SUR CE :
Attendu que la renonciation à un droit ne se présume pas ; qu'elle ne peut résulter que d'actes manifestant de façon claire et non équivoque la volonté de renoncer ;
Qu'en cas de renonciation tardive d'une clause de non-concurrence, l'employeur est redevable de la contrepartie financière dans sa totalité, ou à tout le moins pour la période pendant laquelle le salarié respecte la clause ; que le salarié est redevable de l'indemnité compensatrice sans qu'il n'ait à invoquer de préjudice - le versement de l'indemnité étant donc automatique ; que par ailleurs l'indemnité de non-concurrence a la nature d'un salaire et ouvre droit à congés payés ;
Attendu qu'en l'espèce le contrat de travail de Mme [C] comprend la clause de non-concurrence suivante :
'En cas de rupture du présent contrat, Madame [B] [C] s'engage à ne pas travailler, à quelque titre que ce soit, pour une entreprise concurrente de la Société, ni à collaborer, directement ou indirectement, à la fabrication, au commerce ou toute autre activité pouvant concurrencer l'activité de la Société ou les produits fabriqués par cette dernière.

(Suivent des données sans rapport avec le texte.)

-- pv_equiv track=rewrite | github.com/mochi-hpc-experiments/colza-experiments | ubuntu/resizing/parse-static.py | purge_events
-- ===== SOURCE A (Python) =====
-- def purge_events(events):
--     """Remove unnecessary events (and add one at the beginning)."""
--     events.insert(0, (events[0][0], 'killed', 0))
--     events_copy = []
--     n = 0
--     for i in range(0, len(events)):
--         if events[i][1] == 'killed':
--             events_copy.append(events[i])
--         elif events[i][1] == 'starting':
--             n = events[i][2]
--         elif events[i][1] == 'ready':
--             if events_copy[-1][1] == 'ready':
--                 events_copy[-1] = (events[i][0], 'ready', n)
--             else:
--                 events_copy.append((events[i][0], 'ready', n))
--     return events_copy
-- ===== SOURCE B (Python) =====
-- def purge_events(events):
--     """Remove unnecessary events (and add one at the beginning)."""
--     events.insert(0, (events[0][0], 'killed', 0))
--     # pass 1: resolve 'starting' events into the n-tag of each 'ready', no collapsing
--     inter = []
--     n = 0
--     for t, kind, k in events:
--         if kind == 'starting':
--             n = k
--         elif kind == 'killed':
--             inter.append((t, kind, k))
--         elif kind == 'ready':
--             inter.append((t, 'ready', n))
--     # pass 2: collapse each maximal run of consecutive 'ready' entries into its last one
--     out = []
--     for e, nxt in zip(inter, inter[1:]):
--         if not (e[1] == 'ready' and nxt[1] == 'ready'):
--             out.append(e)
--     if inter:
--         out.append(inter[-1])
--     return out
-- ===== Notes on version B (the rewrite author's own statement) =====
-- stated objective: alternative
-- what changed: Replaces A's single pass that rewrites events_copy[-1] in place with two passes: a build pass that tags every 'ready' with the current n, and a lookahead pass over adjacent pairs that keeps only the last 'ready' of each consecutive run.
import Mathlib
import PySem

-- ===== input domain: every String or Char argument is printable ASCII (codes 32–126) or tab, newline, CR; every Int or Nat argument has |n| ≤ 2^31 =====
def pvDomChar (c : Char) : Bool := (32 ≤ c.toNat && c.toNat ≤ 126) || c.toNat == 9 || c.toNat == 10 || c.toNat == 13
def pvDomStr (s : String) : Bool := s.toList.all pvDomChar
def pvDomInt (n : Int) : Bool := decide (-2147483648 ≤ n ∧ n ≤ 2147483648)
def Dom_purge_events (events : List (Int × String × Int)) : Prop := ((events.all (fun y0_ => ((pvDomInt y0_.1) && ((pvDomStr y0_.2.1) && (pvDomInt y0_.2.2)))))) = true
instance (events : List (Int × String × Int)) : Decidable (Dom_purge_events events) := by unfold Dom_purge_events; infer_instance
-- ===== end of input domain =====

-- B replaces A's in-place rewrite of events_copy[-1] by a build pass plus a lookahead collapse pass
-- (objective: alternative decomposition). Python A and B both mutate `events` (insert at index 0);
-- the equivalence proved here is about the return value.

-- ===== PORT A =====
-- A's loop; events_copy is kept in REVERSE order (append = cons, [-1] = head, replace [-1] = replace head).
def purgeA_loop : List (Int × String × Int) → Int → List (Int × String × Int) → List (Int × String × Int)
  | [], _, copyRev => copyRev.reverse
  | (t, k, v) :: rest, n, copyRev =>
    if k == "killed" then purgeA_loop rest n ((t, k, v) :: copyRev)
    else if k == "starting" then purgeA_loop rest v copyRev
    else if k == "ready" then
      match copyRev with
      | (t', k', v') :: tail =>
        if k' == "ready" then purgeA_loop rest n ((t, "ready", n) :: tail)
        else purgeA_loop rest n ((t, "ready", n) :: (t', k', v') :: tail)
      | [] => []  -- Python: IndexError on events_copy[-1]; unreachable since the inserted head is 'killed'
    else purgeA_loop rest n copyRev

def purge_events (events : List (Int × String × Int)) : List (Int × String × Int) :=
  match events with
  | [] => []  -- Python: IndexError on events[0]; excluded by Pre_purge_events
  | (t0, _, _) :: _ => purgeA_loop ((t0, "killed", 0) :: events) 0 []

-- ===== PORT B =====
-- B's pass 1: tag each 'ready' with the current n, keep 'killed' as is, drop the rest.
def buildB : List (Int × String × Int) → Int → List (Int × String × Int)
  | [], _ => []
  | (t, k, v) :: rest, n =>
    if k == "starting" then buildB rest v
    else if k == "killed" then (t, k, v) :: buildB rest n
    else if k == "ready" then (t, "ready", n) :: buildB rest n
    else buildB rest n

-- B's pass 2 (the zip-with-next loop plus final element): keep e unless e and its successor are both 'ready'.
def collapseB : List (Int × String × Int) → List (Int × String × Int)
  | [] => []
  | [e] => [e]
  | e :: e' :: rest =>
    if e.2.1 == "ready" && e'.2.1 == "ready" then collapseB (e' :: rest)
    else e :: collapseB (e' :: rest)

def purge_events_alt (events : List (Int × String × Int)) : List (Int × String × Int) :=
  match events with
  | [] => []  -- Python: IndexError on events[0]; excluded by Pre_purge_events
  | (t0, _, _) :: _ => collapseB (buildB ((t0, "killed", 0) :: events) 0)

-- ===== PRECONDITION & SPEC =====
-- Pre_ excludes only the empty list, on which both Pythons raise IndexError at events[0].
def Pre_purge_events (events : List (Int × String × Int)) : Prop := events ≠ []
instance (events : List (Int × String × Int)) : Decidable (Pre_purge_events events) := by
  unfold Pre_purge_events; infer_instance

def pvWitness_purge_events : (List (Int × String × Int)) :=
  [(0, "starting", 2), (3, "ready", 0), (5, "ready", 0), (7, "killed", 0)]

def Spec_purge_events (events : List (Int × String × Int)) (out : List (Int × String × Int)) : Prop := out = purge_events_alt events
instance (events : List (Int × String × Int)) (out : List (Int × String × Int)) : Decidable (Spec_purge_events events out) := by unfold Spec_purge_events; infer_instance

-- ===== CLAIM (what is proved, stated in full; the proofs are below) =====
def Claim_equal_purge_events : Prop := ∀ (events : List (Int × String × Int)), Dom_purge_events events → Pre_purge_events events → Spec_purge_events events (purge_events events)

-- ===== LEMMAS AND PROOFS =====

-- Invariant: with a nonempty copy (head c), A's loop produces the already-fixed part cs.reverse
-- followed by B's collapse of c consed onto B's build of the remaining events.
lemma purgeA_loop_eq (rest : List (Int × String × Int)) :
    ∀ (n : Int) (c : Int × String × Int) (cs : List (Int × String × Int)),
      purgeA_loop rest n (c :: cs) = cs.reverse ++ collapseB (c :: buildB rest n) := by
  induction rest with
  | nil => intro n c cs; simp [purgeA_loop, buildB, collapseB]
  | cons e rest ih =>
    rcases e with ⟨t, k, v⟩
    intro n c cs
    by_cases hk : k = "killed"
    · subst hk
      rw [show purgeA_loop ((t, "killed", v) :: rest) n (c :: cs)
            = purgeA_loop rest n ((t, "killed", v) :: c :: cs) by simp [purgeA_loop]]
      rw [ih n (t, "killed", v) (c :: cs)]
      rcases c with ⟨tc, kc, vc⟩
      simp [buildB, collapseB]
    · by_cases hs : k = "starting"
      · subst hs
        rw [show purgeA_loop ((t, "starting", v) :: rest) n (c :: cs)
              = purgeA_loop rest v (c :: cs) by simp [purgeA_loop]]
        rw [ih v c cs]
        simp [buildB]
      · by_cases hr : k = "ready"
        · subst hr
          rcases c with ⟨tc, kc, vc⟩
          by_cases hkc : kc = "ready"
          · subst hkc
            rw [show purgeA_loop ((t, "ready", v) :: rest) n ((tc, "ready", vc) :: cs)
                  = purgeA_loop rest n ((t, "ready", n) :: cs) by simp [purgeA_loop]]
            rw [ih n (t, "ready", n) cs]
            simp [buildB, collapseB]
          · rw [show purgeA_loop ((t, "ready", v) :: rest) n ((tc, kc, vc) :: cs)
                  = purgeA_loop rest n ((t, "ready", n) :: (tc, kc, vc) :: cs) by
                simp [purgeA_loop, hkc]]
            rw [ih n (t, "ready", n) ((tc, kc, vc) :: cs)]
            simp [buildB, collapseB, hkc]
        · rw [show purgeA_loop ((t, k, v) :: rest) n (c :: cs)
                = purgeA_loop rest n (c :: cs) by simp [purgeA_loop, hk, hs, hr]]
          rw [ih n c cs]
          simp [buildB, hk, hs, hr]

-- ===== VERDICT (by name: the statement is the Claim_ definition above) =====
theorem purge_events_spec : Claim_equal_purge_events := by
  intro events _ hpre
  unfold Spec_purge_events
  rcases events with _ | ⟨⟨t0, k0, v0⟩, rest⟩
  · exact absurd rfl hpre
  · show purge_events _ = purge_events_alt _
    rw [purge_events, purge_events_alt]
    rw [show purgeA_loop ((t0, "killed", 0) :: (t0, k0, v0) :: rest) 0 []
          = purgeA_loop ((t0, k0, v0) :: rest) 0 [(t0, "killed", 0)] by simp [purgeA_loop]]
    rw [purgeA_loop_eq ((t0, k0, v0) :: rest) 0 (t0, "killed", 0) []]
    simp [buildB]
-- pv_equiv track=rewrite | github.com/pengineu/cp1_assignment | midterm_special_selection/2022_Mid-1.py | fisherman
-- ===== SOURCE A (Python) =====
-- def fisherman(fish, gumul):
--     fish_list = [0]
--     for m in range(11 - gumul):
--         for n in range(11 - gumul):
--             fish_count = 0
--             fish_repo = fish.copy()
--             for i in range(gumul + 1):
--                 i = i + m
--                 for j in range(gumul + 1):
--                     j = j + n
--                     while [i, j] in fish_repo:
--                         fish_count += 1
--                         fish_repo.remove([i, j])
--             fish_list.append(fish_count)
--     return max(fish_list)
-- ===== SOURCE B (Python) =====
-- def fisherman(fish, gumul):
--     best = 0
--     for m in range(11 - gumul):
--         for n in range(11 - gumul):
--             c = 0
--             for x in fish:
--                 if len(x) == 2 and m <= x[0] <= m + gumul and n <= x[1] <= n + gumul:
--                     c += 1
--             best = max(best, c)
--     return best
-- ===== Notes on version B (the rewrite author's own statement) =====
-- stated objective: alternative
-- what changed: Instead of copying the fish list for each net position and scanning every cell of the net with a repeated 'in'-test plus list.remove, B makes one pass over the fish list per net position, testing each fish's coordinates against the window bounds and keeping a running maximum (no list copy, no removal, no per-cell scan).
import Mathlib
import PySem

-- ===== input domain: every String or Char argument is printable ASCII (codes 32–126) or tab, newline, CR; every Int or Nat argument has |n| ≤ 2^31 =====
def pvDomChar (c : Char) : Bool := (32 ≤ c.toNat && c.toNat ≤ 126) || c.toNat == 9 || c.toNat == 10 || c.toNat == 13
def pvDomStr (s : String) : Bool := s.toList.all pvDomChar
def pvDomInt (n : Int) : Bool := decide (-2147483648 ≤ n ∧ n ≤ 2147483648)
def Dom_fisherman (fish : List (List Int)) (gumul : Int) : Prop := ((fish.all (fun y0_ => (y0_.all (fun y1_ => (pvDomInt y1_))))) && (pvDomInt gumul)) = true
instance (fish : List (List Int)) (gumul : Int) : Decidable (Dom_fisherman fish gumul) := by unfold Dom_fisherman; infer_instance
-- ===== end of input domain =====

-- B replaces A's per-position scan of every net cell (membership test + list.remove on a copied
-- fish list) by a single pass over the fish list per net position (range test per fish, running
-- maximum); objective: alternative.

-- ===== PORT A =====
-- 'while [i, j] in fish_repo: fish_count += 1; fish_repo.remove([i, j])'
-- (under the membership guard Python's list.remove equals List.erase: PySem.List.remove?_eq_some_erase)
def whileRemoveA (cell : List Int) (cnt : Int) (repo : List (List Int)) : Int × List (List Int) :=
  if h : cell ∈ repo then whileRemoveA cell (cnt + 1) (repo.erase cell)
  else (cnt, repo)
termination_by repo.length
decreasing_by
  have h1 : (repo.erase cell).length = repo.length - 1 := List.length_erase_of_mem h
  have h2 : 0 < repo.length := List.length_pos_of_mem h
  omega

def fisherman (fish : List (List Int)) (gumul : Int) : Int :=
  let fish_list := (PySem.List.pyRange 0 (11 - gumul) 1).foldl (fun fl m =>
    (PySem.List.pyRange 0 (11 - gumul) 1).foldl (fun fl n =>
      let res := (PySem.List.pyRange 0 (gumul + 1) 1).foldl (fun st i0 =>
        let i := i0 + m
        (PySem.List.pyRange 0 (gumul + 1) 1).foldl (fun st j0 =>
          let j := j0 + n
          whileRemoveA [i, j] st.1 st.2) st) ((0 : Int), fish)
      fl ++ [res.1]) fl) [(0 : Int)]
  -- max(fish_list); fish_list starts with 0, so it is never empty and Python's max never raises
  (PySem.List.max? fish_list (fun y => y)).getD 0

-- ===== PORT B =====
def fisherman_alt (fish : List (List Int)) (gumul : Int) : Int :=
  (PySem.List.pyRange 0 (11 - gumul) 1).foldl (fun best m =>
    (PySem.List.pyRange 0 (11 - gumul) 1).foldl (fun best n =>
      let c := fish.foldl (fun c x =>
        match x with
        | [a, b] =>
          if m ≤ a ∧ a ≤ m + gumul ∧ n ≤ b ∧ b ≤ n + gumul then c + 1 else c
        | _ => c) (0 : Int)
      max best c) best) 0

-- ===== PRECONDITION & SPEC =====
def Spec_fisherman (fish : List (List Int)) (gumul : Int) (out : Int) : Prop := out = fisherman_alt fish gumul
instance (fish : List (List Int)) (gumul : Int) (out : Int) : Decidable (Spec_fisherman fish gumul out) := by unfold Spec_fisherman; infer_instance

-- ===== CLAIM (what is proved, stated in full; the proofs are below) =====
def Claim_equal_fisherman : Prop := ∀ (fish : List (List Int)) (gumul : Int), Dom_fisherman fish gumul → Spec_fisherman fish gumul (fisherman fish gumul)

-- ===== LEMMAS AND PROOFS =====

-- the Bool test B applies to one fish
def inWin (m n gumul : Int) (x : List Int) : Bool :=
  match x with
  | [a, b] => decide (m ≤ a ∧ a ≤ m + gumul ∧ n ≤ b ∧ b ≤ n + gumul)
  | _ => false

-- the list of net cells A scans for net position (m, n)
def cellsOf (m n gumul : Int) : List (List Int) :=
  (PySem.List.pyRange 0 (gumul + 1) 1).flatMap (fun i0 =>
    (PySem.List.pyRange 0 (gumul + 1) 1).map (fun j0 => [i0 + m, j0 + n]))

-- A's per-(m,n) count, written as a fold over the cell list
def cntA (fish : List (List Int)) (m n gumul : Int) : Int :=
  ((cellsOf m n gumul).foldl (fun st c => whileRemoveA c st.1 st.2) ((0 : Int), fish)).1

theorem filter_erase_of_not (l : List (List Int)) (a : List Int) (p : List Int → Bool)
    (hp : p a = false) : (l.erase a).filter p = l.filter p := by
  induction l with
  | nil => simp
  | cons x t ih =>
    by_cases hx : x = a
    · subst hx; simp [List.erase_cons_head, hp]
    · rw [List.erase_cons_tail (by simpa using hx)]
      simp only [List.filter_cons, ih]

theorem whileRemoveA_eq (cell : List Int) (cnt : Int) (repo : List (List Int)) :
    whileRemoveA cell cnt repo
      = (cnt + (repo.count cell : Int), repo.filter (fun x => !(x == cell))) := by
  fun_induction whileRemoveA cell cnt repo with
  | case1 cnt repo h ih =>
    rw [ih]
    have h1 : (repo.erase cell).count cell = repo.count cell - 1 := List.count_erase_self ..
    have h2 : 0 < repo.count cell := List.count_pos_iff.mpr h
    have h3 : (repo.erase cell).filter (fun x => !(x == cell))
        = repo.filter (fun x => !(x == cell)) := filter_erase_of_not _ _ _ (by simp)
    rw [h1, h3]
    congr 1
    omega
  | case2 cnt repo h =>
    have h0 : repo.count cell = 0 := List.count_eq_zero.mpr h
    have hf : repo.filter (fun x => !(x == cell)) = repo := by
      apply List.filter_eq_self.mpr
      intro a ha
      simp only [Bool.not_eq_eq_eq_not, Bool.not_true, beq_eq_false_iff_ne, ne_eq]
      rintro rfl; exact h ha
    rw [h0, hf]
    simp

theorem chainW (cs : List (List Int)) (h : cs.Nodup) (cnt : Int) (repo : List (List Int)) :
    cs.foldl (fun st c => whileRemoveA c st.1 st.2) (cnt, repo)
      = (cnt + ((cs.map (fun c => (repo.count c : Int))).sum),
         repo.filter (fun x => !(decide (x ∈ cs)))) := by
  induction cs generalizing cnt repo with
  | nil => simp
  | cons c t ih =>
    rw [List.nodup_cons] at h
    have step1 : (c :: t).foldl (fun st c => whileRemoveA c st.1 st.2) (cnt, repo)
        = t.foldl (fun st c => whileRemoveA c st.1 st.2)
            (cnt + (repo.count c : Int), repo.filter (fun x => !(x == c))) := by
      simp only [List.foldl_cons]
      rw [whileRemoveA_eq]
    rw [step1, ih h.2, Prod.mk.injEq]
    constructor
    · -- counts
      simp only [List.map_cons, List.sum_cons]
      have hmap : t.map (fun c' => (((repo.filter (fun x => !(x == c))).count c' : Nat) : Int))
          = t.map (fun c' => ((repo.count c' : Nat) : Int)) := by
        apply List.map_congr_left
        intro c' hc'
        have hne : c' ≠ c := fun e => h.1 (e ▸ hc')
        rw [List.count_filter]
        simp [hne]
      rw [hmap]; ring
    · -- repo
      rw [List.filter_filter]
      apply List.filter_congr
      intro x _
      by_cases hxc : x = c <;> simp [hxc, List.mem_cons, Bool.and_comm]

theorem foldl_foldl_flatMap {α β σ : Type} (l : List α) (g : α → List β)
    (f : σ → β → σ) (init : σ) :
    l.foldl (fun s a => (g a).foldl f s) init = (l.flatMap g).foldl f init := by
  induction l generalizing init with
  | nil => simp
  | cons x t ih => simp [List.flatMap_cons, List.foldl_append, ih]

theorem nodup_cellsOf (m n gumul : Int) : (cellsOf m n gumul).Nodup := by
  unfold cellsOf
  rw [List.nodup_flatMap]
  constructor
  · intro i0 _
    apply (PySem.List.nodup_pyRange_one _ _).map
    intro a b hab
    simpa using List.cons.inj (List.cons.inj hab).2
  · apply (PySem.List.nodup_pyRange_one _ _).imp
    intro i0 i0' hne x hx hx'
    simp only [List.mem_map] at hx hx'
    obtain ⟨j0, _, rfl⟩ := hx
    obtain ⟨j0', _, he⟩ := hx'
    simp only [List.cons.injEq] at he
    omega

theorem mem_cellsOf (m n gumul : Int) (x : List Int) :
    x ∈ cellsOf m n gumul ↔ inWin m n gumul x = true := by
  unfold cellsOf
  simp only [List.mem_flatMap, List.mem_map, PySem.List.mem_pyRange_one]
  constructor
  · rintro ⟨i0, hi, j0, hj, rfl⟩
    simp only [inWin, decide_eq_true_eq]
    omega
  · intro hw
    match x, hw with
    | [a, b], hw =>
      simp only [inWin, decide_eq_true_eq] at hw
      refine ⟨a - m, by omega, b - n, by omega, ?_⟩
      simp only [List.cons.injEq, and_true]
      omega

theorem countP_eq_sum_count (l cs : List (List Int)) (hn : cs.Nodup) (q : List Int → Bool)
    (hq : ∀ x, q x = true ↔ x ∈ cs) :
    l.countP q = (cs.map (fun c => l.count c)).sum := by
  induction l with
  | nil => simp
  | cons x t ih =>
    rw [List.countP_cons]
    have hR : cs.map (fun c => (x :: t).count c)
        = cs.map (fun c => t.count c + if x == c then 1 else 0) := by
      apply List.map_congr_left
      intro c _
      rw [List.count_cons]
    have hind : ∀ (ds : List (List Int)),
        (ds.map (fun c => if x == c then 1 else 0)).sum = ds.count x := by
      intro ds
      induction ds with
      | nil => simp
      | cons d ds ihd =>
        simp only [List.map_cons, List.sum_cons, List.count_cons, ihd]
        by_cases hdx : x = d
        · subst hdx; simp; omega
        · simp [hdx, Ne.symm hdx]
    have hsplit : (cs.map (fun c => t.count c + if x == c then 1 else 0)).sum
        = (cs.map (fun c => t.count c)).sum + (cs.map (fun c => if x == c then 1 else 0)).sum := by
      rw [← List.sum_map_add]
    rw [hR, hsplit, hind, ih]
    by_cases hx : q x
    · have hmem : x ∈ cs := (hq x).mp hx
      rw [List.count_eq_one_of_mem hn hmem]
      simp [hx]
    · have hmem : x ∉ cs := fun hm => hx ((hq x).mpr hm)
      rw [List.count_eq_zero.mpr hmem]
      simp [hx]

-- A's window count equals B's window count
theorem cntA_eq (fish : List (List Int)) (m n gumul : Int) :
    cntA fish m n gumul = (fish.countP (inWin m n gumul) : Int) := by
  unfold cntA
  rw [chainW _ (nodup_cellsOf m n gumul)]
  simp only
  rw [countP_eq_sum_count fish (cellsOf m n gumul) (nodup_cellsOf m n gumul)
      (inWin m n gumul) (fun x => (mem_cellsOf m n gumul x).symm)]
  rw [Nat.cast_list_sum, List.map_map]
  simp only [Function.comp_def, zero_add]

-- B's inner fold over the fish equals a countP
theorem foldB_eq (fish : List (List Int)) (m n gumul : Int) (c0 : Int) :
    fish.foldl (fun c x =>
        match x with
        | [a, b] =>
          if m ≤ a ∧ a ≤ m + gumul ∧ n ≤ b ∧ b ≤ n + gumul then c + 1 else c
        | _ => c) c0 = c0 + (fish.countP (inWin m n gumul) : Int) := by
  induction fish generalizing c0 with
  | nil => simp
  | cons x t ih =>
    rw [List.foldl_cons, List.countP_cons, ih]
    match x with
    | [] => simp [inWin]
    | [a] => simp [inWin]
    | [a, b] =>
      by_cases hw : m ≤ a ∧ a ≤ m + gumul ∧ n ≤ b ∧ b ≤ n + gumul
      · simp only [inWin, decide_eq_true_eq, if_pos hw]
        push_cast; ring
      · simp only [inWin, decide_eq_true_eq, if_neg hw]
        simp
    | a :: b :: c :: t => simp [inWin]

-- A's nested cell loop is the fold over cellsOf
theorem resA_eq (fish : List (List Int)) (m n gumul : Int) :
    ((PySem.List.pyRange 0 (gumul + 1) 1).foldl (fun st i0 =>
        (PySem.List.pyRange 0 (gumul + 1) 1).foldl (fun st j0 =>
          whileRemoveA [i0 + m, j0 + n] st.1 st.2) st) ((0 : Int), fish)).1
      = cntA fish m n gumul := by
  unfold cntA cellsOf
  congr 1
  rw [← foldl_foldl_flatMap]
  apply PySem.List.foldl_congr_mem
  intro st i0 _
  rw [List.foldl_map]

-- ===== VERDICT (by name: the statement is the Claim_ definition above) =====
theorem fisherman_spec : Claim_equal_fisherman := by
  intro fish gumul _
  unfold Spec_fisherman fisherman fisherman_alt
  simp only
  -- A's fish_list is [0] ++ the list of window counts
  have hA : (PySem.List.pyRange 0 (11 - gumul) 1).foldl (fun fl m =>
      (PySem.List.pyRange 0 (11 - gumul) 1).foldl (fun fl n =>
        fl ++ [((PySem.List.pyRange 0 (gumul + 1) 1).foldl (fun st i0 =>
          (PySem.List.pyRange 0 (gumul + 1) 1).foldl (fun st j0 =>
            whileRemoveA [i0 + m, j0 + n] st.1 st.2) st) ((0 : Int), fish)).1]) fl) [(0 : Int)]
      = [(0 : Int)] ++ (PySem.List.pyRange 0 (11 - gumul) 1).flatMap (fun m =>
          (PySem.List.pyRange 0 (11 - gumul) 1).map (fun n => cntA fish m n gumul)) := by
    have hbody : (fun (fl : List Int) m =>
        (PySem.List.pyRange 0 (11 - gumul) 1).foldl (fun fl n =>
          fl ++ [((PySem.List.pyRange 0 (gumul + 1) 1).foldl (fun st i0 =>
            (PySem.List.pyRange 0 (gumul + 1) 1).foldl (fun st j0 =>
              whileRemoveA [i0 + m, j0 + n] st.1 st.2) st) ((0 : Int), fish)).1]) fl)
        = (fun fl m => fl ++ (PySem.List.pyRange 0 (11 - gumul) 1).map
            (fun n => cntA fish m n gumul)) := by
      funext fl m
      simp only [resA_eq]
      exact PySem.List.foldl_append_singleton_eq_map _ _ _
    rw [hbody]
    exact PySem.List.foldl_append_eq_flatMap _ _ _
  rw [hA]
  rw [List.singleton_append, PySem.List.max?_id_cons, Option.getD_some]
  -- B is the running max over the same flat list
  have hB : (fun (best : Int) m =>
      (PySem.List.pyRange 0 (11 - gumul) 1).foldl (fun best n =>
        max best (fish.foldl (fun c x =>
          match x with
          | [a, b] =>
            if m ≤ a ∧ a ≤ m + gumul ∧ n ≤ b ∧ b ≤ n + gumul then c + 1 else c
          | _ => c) (0 : Int))) best)
      = (fun best m => ((PySem.List.pyRange 0 (11 - gumul) 1).map
          (fun n => cntA fish m n gumul)).foldl max best) := by
    funext best m
    rw [List.foldl_map]
    apply PySem.List.foldl_congr_mem
    intro b n _
    rw [foldB_eq, cntA_eq]
    simp
  rw [hB, foldl_foldl_flatMap]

Les activités mentionnées ci-dessus ne pourront être exercées pendant une période de deux (2) ans à compter de la rupture effective du président contrat, et sur le territoire Français.
En contrepartie de cette interdiction, Madame [B] [C] recevra une indemnité mensuelle égale à 24% du total de la moyenne mensuelle du salaire brut perçu au cours des douze derniers mois de présence dans la Société durant toute la durée de l'interdiction.
La Société peut libérer Madame [B] [C] de cette interdiction de concurrence, sans que ce dernier ne puisse prétendre au paiement d'une indemnité, en notifiant sa décision avant et au plus tard lors de la remise du solde de tout compte.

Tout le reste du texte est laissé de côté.